> _REQUIRED WORK_
Output, exactly and in full, the entries that appear below.

RECORD EXTRACTS below:

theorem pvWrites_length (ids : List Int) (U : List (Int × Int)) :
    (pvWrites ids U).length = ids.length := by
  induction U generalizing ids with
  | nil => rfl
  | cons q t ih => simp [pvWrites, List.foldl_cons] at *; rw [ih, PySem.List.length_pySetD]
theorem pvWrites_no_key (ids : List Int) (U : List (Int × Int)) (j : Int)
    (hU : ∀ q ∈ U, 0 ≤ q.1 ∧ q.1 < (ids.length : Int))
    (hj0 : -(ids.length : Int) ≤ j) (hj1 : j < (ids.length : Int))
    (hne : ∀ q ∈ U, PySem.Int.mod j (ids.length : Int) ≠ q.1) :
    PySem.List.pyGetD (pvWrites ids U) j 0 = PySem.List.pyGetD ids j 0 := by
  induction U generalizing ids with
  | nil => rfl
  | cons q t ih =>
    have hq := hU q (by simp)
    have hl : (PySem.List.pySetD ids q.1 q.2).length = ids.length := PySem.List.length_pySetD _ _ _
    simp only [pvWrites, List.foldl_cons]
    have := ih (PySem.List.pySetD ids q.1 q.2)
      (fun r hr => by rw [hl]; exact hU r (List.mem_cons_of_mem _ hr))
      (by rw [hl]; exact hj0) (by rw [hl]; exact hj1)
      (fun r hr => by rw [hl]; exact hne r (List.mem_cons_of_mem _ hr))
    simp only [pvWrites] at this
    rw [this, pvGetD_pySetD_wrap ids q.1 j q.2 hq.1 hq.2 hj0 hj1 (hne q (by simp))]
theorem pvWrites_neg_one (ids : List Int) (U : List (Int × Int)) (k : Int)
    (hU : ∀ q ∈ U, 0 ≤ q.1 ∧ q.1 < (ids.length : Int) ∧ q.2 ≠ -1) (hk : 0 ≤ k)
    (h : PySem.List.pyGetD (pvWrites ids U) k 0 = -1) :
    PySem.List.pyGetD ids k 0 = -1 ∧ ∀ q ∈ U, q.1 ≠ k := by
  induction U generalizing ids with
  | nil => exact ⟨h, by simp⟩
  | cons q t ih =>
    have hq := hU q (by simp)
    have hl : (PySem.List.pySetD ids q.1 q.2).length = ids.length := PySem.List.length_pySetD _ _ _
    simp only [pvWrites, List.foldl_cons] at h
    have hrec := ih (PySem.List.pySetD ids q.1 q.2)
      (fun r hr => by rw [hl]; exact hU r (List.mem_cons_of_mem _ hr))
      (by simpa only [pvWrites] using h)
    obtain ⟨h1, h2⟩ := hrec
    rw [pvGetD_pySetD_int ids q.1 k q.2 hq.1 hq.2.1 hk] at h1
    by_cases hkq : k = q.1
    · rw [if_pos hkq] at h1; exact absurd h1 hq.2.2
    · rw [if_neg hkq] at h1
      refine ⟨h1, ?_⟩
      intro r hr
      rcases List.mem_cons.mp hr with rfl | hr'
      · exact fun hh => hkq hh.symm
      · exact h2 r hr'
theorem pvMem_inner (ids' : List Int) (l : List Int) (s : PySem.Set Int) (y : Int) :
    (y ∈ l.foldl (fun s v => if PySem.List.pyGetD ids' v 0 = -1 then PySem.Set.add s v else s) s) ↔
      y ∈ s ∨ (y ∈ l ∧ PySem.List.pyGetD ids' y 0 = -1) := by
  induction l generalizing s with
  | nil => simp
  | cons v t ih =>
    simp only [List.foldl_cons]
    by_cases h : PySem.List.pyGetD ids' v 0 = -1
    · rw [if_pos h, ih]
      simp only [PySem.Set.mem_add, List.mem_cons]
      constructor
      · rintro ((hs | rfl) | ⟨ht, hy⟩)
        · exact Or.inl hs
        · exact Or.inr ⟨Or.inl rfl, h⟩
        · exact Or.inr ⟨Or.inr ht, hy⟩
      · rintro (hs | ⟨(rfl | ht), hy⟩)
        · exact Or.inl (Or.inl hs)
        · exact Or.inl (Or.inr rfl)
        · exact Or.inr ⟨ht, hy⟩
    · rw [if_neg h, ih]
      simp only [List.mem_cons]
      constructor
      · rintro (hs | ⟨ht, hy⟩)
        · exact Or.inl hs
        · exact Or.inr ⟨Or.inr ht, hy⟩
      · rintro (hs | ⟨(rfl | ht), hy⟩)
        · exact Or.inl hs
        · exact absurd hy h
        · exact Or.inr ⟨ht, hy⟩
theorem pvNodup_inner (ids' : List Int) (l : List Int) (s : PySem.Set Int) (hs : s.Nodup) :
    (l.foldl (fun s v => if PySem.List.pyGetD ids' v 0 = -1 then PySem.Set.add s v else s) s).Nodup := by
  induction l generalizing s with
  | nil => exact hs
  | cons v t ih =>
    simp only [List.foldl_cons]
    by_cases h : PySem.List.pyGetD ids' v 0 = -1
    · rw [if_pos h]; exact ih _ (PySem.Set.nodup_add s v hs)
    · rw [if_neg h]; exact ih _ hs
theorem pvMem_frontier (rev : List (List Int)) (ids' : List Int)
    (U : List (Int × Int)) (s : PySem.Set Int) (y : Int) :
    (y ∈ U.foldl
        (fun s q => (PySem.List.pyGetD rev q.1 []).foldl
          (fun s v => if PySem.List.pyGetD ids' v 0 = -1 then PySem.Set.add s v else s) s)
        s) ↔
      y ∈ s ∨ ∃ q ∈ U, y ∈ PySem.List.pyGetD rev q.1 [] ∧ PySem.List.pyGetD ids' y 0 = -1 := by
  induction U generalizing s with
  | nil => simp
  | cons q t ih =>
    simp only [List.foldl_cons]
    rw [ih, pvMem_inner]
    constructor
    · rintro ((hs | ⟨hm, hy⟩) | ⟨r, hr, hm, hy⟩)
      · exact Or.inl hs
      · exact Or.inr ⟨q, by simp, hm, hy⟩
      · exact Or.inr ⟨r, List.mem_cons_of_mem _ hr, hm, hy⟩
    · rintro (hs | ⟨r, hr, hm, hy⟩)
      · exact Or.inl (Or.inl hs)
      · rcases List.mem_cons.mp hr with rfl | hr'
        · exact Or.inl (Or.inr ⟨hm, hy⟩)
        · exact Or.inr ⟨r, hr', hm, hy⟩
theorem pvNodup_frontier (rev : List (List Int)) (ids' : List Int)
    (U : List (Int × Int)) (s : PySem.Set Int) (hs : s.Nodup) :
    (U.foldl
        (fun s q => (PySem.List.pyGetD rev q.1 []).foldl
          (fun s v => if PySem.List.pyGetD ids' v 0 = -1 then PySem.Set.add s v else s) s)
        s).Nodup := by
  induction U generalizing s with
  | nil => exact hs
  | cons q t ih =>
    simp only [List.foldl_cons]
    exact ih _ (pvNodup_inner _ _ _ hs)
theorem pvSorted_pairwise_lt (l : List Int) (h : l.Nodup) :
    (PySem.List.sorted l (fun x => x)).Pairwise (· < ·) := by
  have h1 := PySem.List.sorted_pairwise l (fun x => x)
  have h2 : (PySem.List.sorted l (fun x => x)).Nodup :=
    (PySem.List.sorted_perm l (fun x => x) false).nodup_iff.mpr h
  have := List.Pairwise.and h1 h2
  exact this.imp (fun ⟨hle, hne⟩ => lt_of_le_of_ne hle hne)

End of RECORD EXTRACTS.

> _SOLUTION_
theorem pvWrites_length (ids : List Int) (U : List (Int × Int)) :
    (pvWrites ids U).length = ids.length := by
  induction U generalizing ids with
  | nil => rfl
  | cons q t ih => simp [pvWrites, List.foldl_cons] at *; rw [ih, PySem.List.length_pySetD]
theorem pvWrites_no_key (ids : List Int) (U : List (Int × Int)) (j : Int)
    (hU : ∀ q ∈ U, 0 ≤ q.1 ∧ q.1 < (ids.length : Int))
    (hj0 : -(ids.length : Int) ≤ j) (hj1 : j < (ids.length : Int))
    (hne : ∀ q ∈ U, PySem.Int.mod j (ids.length : Int) ≠ q.1) :
    PySem.List.pyGetD (pvWrites ids U) j 0 = PySem.List.pyGetD ids j 0 := by
  induction U generalizing ids with
  | nil => rfl
  | cons q t ih =>
    have hq := hU q (by simp)
    have hl : (PySem.List.pySetD ids q.1 q.2).length = ids.length := PySem.List.length_pySetD _ _ _
    simp only [pvWrites, List.foldl_cons]
    have := ih (PySem.List.pySetD ids q.1 q.2)
      (fun r hr => by rw [hl]; exact hU r (List.mem_cons_of_mem _ hr))
      (by rw [hl]; exact hj0) (by rw [hl]; exact hj1)
      (fun r hr => by rw [hl]; exact hne r (List.mem_cons_of_mem _ hr))
    simp only [pvWrites] at this
    rw [this, pvGetD_pySetD_wrap ids q.1 j q.2 hq.1 hq.2 hj0 hj1 (hne q (by simp))]
theorem pvWrites_neg_one (ids : List Int) (U : List (Int × Int)) (k : Int)
    (hU : ∀ q ∈ U, 0 ≤ q.1 ∧ q.1 < (ids.length : Int) ∧ q.2 ≠ -1) (hk : 0 ≤ k)
    (h : PySem.List.pyGetD (pvWrites ids U) k 0 = -1) :
    PySem.List.pyGetD ids k 0 = -1 ∧ ∀ q ∈ U, q.1 ≠ k := by
  induction U generalizing ids with
  | nil => exact ⟨h, by simp⟩
  | cons q t ih =>
    have hq := hU q (by simp)
    have hl : (PySem.List.pySetD ids q.1 q.2).length = ids.length := PySem.List.length_pySetD _ _ _
    simp only [pvWrites, List.foldl_cons] at h
    have hrec := ih (PySem.List.pySetD ids q.1 q.2)
      (fun r hr => by rw [hl]; exact hU r (List.mem_cons_of_mem _ hr))
      (by simpa only [pvWrites] using h)
    obtain ⟨h1, h2⟩ := hrec
    rw [pvGetD_pySetD_int ids q.1 k q.2 hq.1 hq.2.1 hk] at h1
    by_cases hkq : k = q.1
    · rw [if_pos hkq] at h1; exact absurd h1 hq.2.2
    · rw [if_neg hkq] at h1
      refine ⟨h1, ?_⟩
      intro r hr
      rcases List.mem_cons.mp hr with rfl | hr'
      · exact fun hh => hkq hh.symm
      · exact h2 r hr'
theorem pvMem_inner (ids' : List Int) (l : List Int) (s : PySem.Set Int) (y : Int) :
    (y ∈ l.foldl (fun s v => if PySem.List.pyGetD ids' v 0 = -1 then PySem.Set.add s v else s) s) ↔
      y ∈ s ∨ (y ∈ l ∧ PySem.List.pyGetD ids' y 0 = -1) := by
  induction l generalizing s with
  | nil => simp
  | cons v t ih =>
    simp only [List.foldl_cons]
    by_cases h : PySem.List.pyGetD ids' v 0 = -1
    · rw [if_pos h, ih]
      simp only [PySem.Set.mem_add, List.mem_cons]
      constructor
      · rintro ((hs | rfl) | ⟨ht, hy⟩)
        · exact Or.inl hs
        · exact Or.inr ⟨Or.inl rfl, h⟩
        · exact Or.inr ⟨Or.inr ht, hy⟩
      · rintro (hs | ⟨(rfl | ht), hy⟩)
        · exact Or.inl (Or.inl hs)
        · exact Or.inl (Or.inr rfl)
        · exact Or.inr ⟨ht, hy⟩
    · rw [if_neg h, ih]
      simp only [List.mem_cons]
      constructor
      · rintro (hs | ⟨ht, hy⟩)
        · exact Or.inl hs
        · exact Or.inr ⟨Or.inr ht, hy⟩
      · rintro (hs | ⟨(rfl | ht), hy⟩)
        · exact Or.inl hs
        · exact absurd hy h
        · exact Or.inr ⟨ht, hy⟩
theorem pvNodup_inner (ids' : List Int) (l : List Int) (s : PySem.Set Int) (hs : s.Nodup) :
    (l.foldl (fun s v => if PySem.List.pyGetD ids' v 0 = -1 then PySem.Set.add s v else s) s).Nodup := by
  induction l generalizing s with
  | nil => exact hs
  | cons v t ih =>
    simp only [List.foldl_cons]
    by_cases h : PySem.List.pyGetD ids' v 0 = -1
    · rw [if_pos h]; exact ih _ (PySem.Set.nodup_add s v hs)
    · rw [if_neg h]; exact ih _ hs
theorem pvMem_frontier (rev : List (List Int)) (ids' : List Int)
    (U : List (Int × Int)) (s : PySem.Set Int) (y : Int) :
    (y ∈ U.foldl
        (fun s q => (PySem.List.pyGetD rev q.1 []).foldl
          (fun s v => if PySem.List.pyGetD ids' v 0 = -1 then PySem.Set.add s v else s) s)
        s) ↔
      y ∈ s ∨ ∃ q ∈ U, y ∈ PySem.List.pyGetD rev q.1 [] ∧ PySem.List.pyGetD ids' y 0 = -1 := by
  induction U generalizing s with
  | nil => simp
  | cons q t ih =>
    simp only [List.foldl_cons]
    rw [ih, pvMem_inner]
    constructor
    · rintro ((hs | ⟨hm, hy⟩) | ⟨r, hr, hm, hy⟩)
      · exact Or.inl hs
      · exact Or.inr ⟨q, by simp, hm, hy⟩
      · exact Or.inr ⟨r, List.mem_cons_of_mem _ hr, hm, hy⟩
    · rintro (hs | ⟨r, hr, hm, hy⟩)
      · exact Or.inl (Or.inl hs)
      · rcases List.mem_cons.mp hr with rfl | hr'
        · exact Or.inl (Or.inr ⟨hm, hy⟩)
        · exact Or.inr ⟨r, hr', hm, hy⟩
theorem pvNodup_frontier (rev : List (List Int)) (ids' : List Int)
    (U : List (Int × Int)) (s : PySem.Set Int) (hs : s.Nodup) :
    (U.foldl
        (fun s q => (PySem.List.pyGetD rev q.1 []).foldl
          (fun s v => if PySem.List.pyGetD ids' v 0 = -1 then PySem.Set.add s v else s) s)
        s).Nodup := by
  induction U generalizing s with
  | nil => exact hs
  | cons q t ih =>
    simp only [List.foldl_cons]
    exact ih _ (pvNodup_inner _ _ _ hs)
theorem pvSorted_pairwise_lt (l : List Int) (h : l.Nodup) :
    (PySem.List.sorted l (fun x => x)).Pairwise (· < ·) := by
  have h1 := PySem.List.sorted_pairwise l (fun x => x)
  have h2 : (PySem.List.sorted l (fun x => x)).Nodup :=
    (PySem.List.sorted_perm l (fun x => x) false).nodup_iff.mpr h
  have := List.Pairwise.and h1 h2
  exact this.imp (fun ⟨hle, hne⟩ => lt_of_le_of_ne hle hne)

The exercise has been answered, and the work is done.